This story starts off full-speed in the style of a classic Marvel superhero battle, right down to the adjectives in the bylines on page one. Our hero, Captain Valor, does epic comic book battle with his arch-enemy Caliginous, all the while delivering heavy doses of sound effects and exposition.
Then the reader’s point of view is pulled back to reveal a young woman reading the comic and crying. This ain’t no classic Marvel superhero comic, true believer. It’s part of the reality of Milo and his alter-ego, Captain Valor.
Milo and Captain Valor are different versions of the same person pulled from different realities or parallel universes or something, and they seem to constantly bicker. Milo, by all appearances a single 20-something-ish slob, takes great delight in reminding Captain Valor that his (their) middle name is Eustace, as if this unglamorous, old-fashioned name serves to keep the Captain down to Earth. In this reality, the super Captain is in fact much more down-to-earth than he realizes. Not accustomed to failure, Valor was unable to get a dying man to hospital in time and now struggles with guilt and frustration, attending the man’s funeral with Milo. Milo wastes little time in pointing out that in this reality, Valor is just as fallible as anyone else.
On the other hand, Captain Valor tries to convince Milo that in spite of his personal problems, he has the potential to be a less selfish person; to rise above his own troubles and to help others — to become a hero in his own right.
Through most of this story, we watch the two main characters, Milo and Captain Valor, argue and defend their different life choices and points of view. At the same time, using a perfect sense of comic staging and techniques like identical facial expressions, artist Joe Abraham draws us (pardon the pun) the similarities between these two conflicted characters.
Abrahams artwork matches Giffen’s writing very well in the way they each create a balance between serious dramatic, realistic moments in some cases, and wild, silly slapstick or flippant dialogue in other cases. It is refreshing to see a Galactic supervillian bantering almost playfully with her toadying assistant. The story’s style swings between seriousness and playfulness, without seeming inappropriate or forced.
Thus far, there seems to be an imbalance in the roles between the male and female characters: the only female character in the story, Stephie/Caliginous, plays respectively the long-suffering girlfriend of Milo and, in the parallel reality, the galactic enemy of Captain Valor, his past lover, now shunned.
So, why is there only one major female in this story, and why is she either at a disadvantage (e.g. a lousy, selfish boyfriend), or playing the role of the scheming, vengeance-minded super villian?
Meanwhile back at Milo’s friend Blaine’s apartment, the boys are bonding — sharing in their dilemma while trying to tease a few details out of the Captain about his sex life. I sincerely hope that this is the creator’s comment on overgrown, socially-underdeveloped man-boys and their struggle with grown-up relationships. If, on other hand, this portrait of our (sym)pathetic male leads doesn’t progress beyond this stage, then I’d pass on this series character-wise, and suggest that the creators rethink the idea of balance in their universes. Judging thus far by the quality of the characterization and writing, I’m rooting for the former.
Comedy plays a major role in this story, both between the characters, from the fun that Milo has at Captain Valor’s expense (“Eustace!”), to the way that the art and the story approach otherwise sad or bleak events, such as a bereaved old lady accidentally falling into an open grave in a slapstick manner. This use of humour is surprisingly refreshing, reminding me of some old Will Eisner Spirit stories I’ve recently read. As a kid growing up with comic book superheroes, especially DC superheroes, I suppose they did seem to take themselves too seriously much of the time.

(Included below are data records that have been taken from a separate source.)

-- pv_equiv track=rewrite | github.com/nishio/atcoder | abc179/d_tle.py | solve
-- ===== SOURCE A (Python) =====
-- MOD = 998244353
--
-- def solve(N, K, SS):
--     count = [-1] * (N + 10)
--     count[0] = 1
--
--     def f(pos):
--         # debug("pos", pos)
--         if pos < 0:
--             return 0
--         if count[pos] > -1:
--             return count[pos]
--         ret = 0
--         for left, right in SS:
--             for i in range(left, right + 1):
--                 j = pos - i
--                 if j < 0:
--                     continue
--                 r = f(j)
--                 count[j] = r
--                 ret += r
--
--         return ret % MOD
--
--     ret = f(N - 1)
--     # debug("count", count)
--     return ret % MOD
-- ===== SOURCE B (Python) =====
-- MOD = 998244353
--
-- def solve(N, K, SS):
--     # Bottom-up DP over positions with a running prefix-sum list:
--     # each segment contributes a contiguous block of earlier dp values,
--     # read off as a difference of two prefix sums (O(N*K) instead of
--     # O(N * total segment length)).
--     if N <= 0:
--         return 0
--     pref = [0, 1]  # pref[t] = dp[0] + ... + dp[t-1]; dp[0] = 1
--     for p in range(1, N):
--         s = 0
--         for left, right in SS:
--             hi = p - left
--             if right < left or hi < 0:
--                 continue
--             lo = p - right
--             if lo < 0:
--                 lo = 0
--             s += pref[hi + 1] - pref[lo]
--         pref.append(pref[-1] + s % MOD)
--     return pref[N] - pref[N - 1]
-- ===== Notes on version B (the rewrite author's own statement) =====
-- stated objective: faster
-- what changed: Replaces A's memoized top-down recursion that sums dp over every single step i in every segment (O(N * total segment length)) by a bottom-up DP that keeps a running prefix-sum list and reads each segment's whole contribution as one difference of two prefix sums (O(N*K)).
import Mathlib
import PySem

After a little bit of research on the web, I learned how much I missed out on this style of superhero storytelling. The artwork and writing in the late ’80s/early ’90s Justice League titles had this same sophistication and sense of humour and ironic wit. All I can remember of this whole JLA era at the time was Guy Gardner’s funny haircut and wise-ass attitude, and of feeling like it seemed to cheapen the idea of a super team. Back then, I still wanted the characters to take themselves more seriously, so that I could take them seriously as well.
Anyway, I’ve since gotten over that, for the most part. If Hero Squared is representative of this same level and style of storytelling and tongue-in-cheek human drama, then I think I’m sorry that I overlooked this whole phase earlier.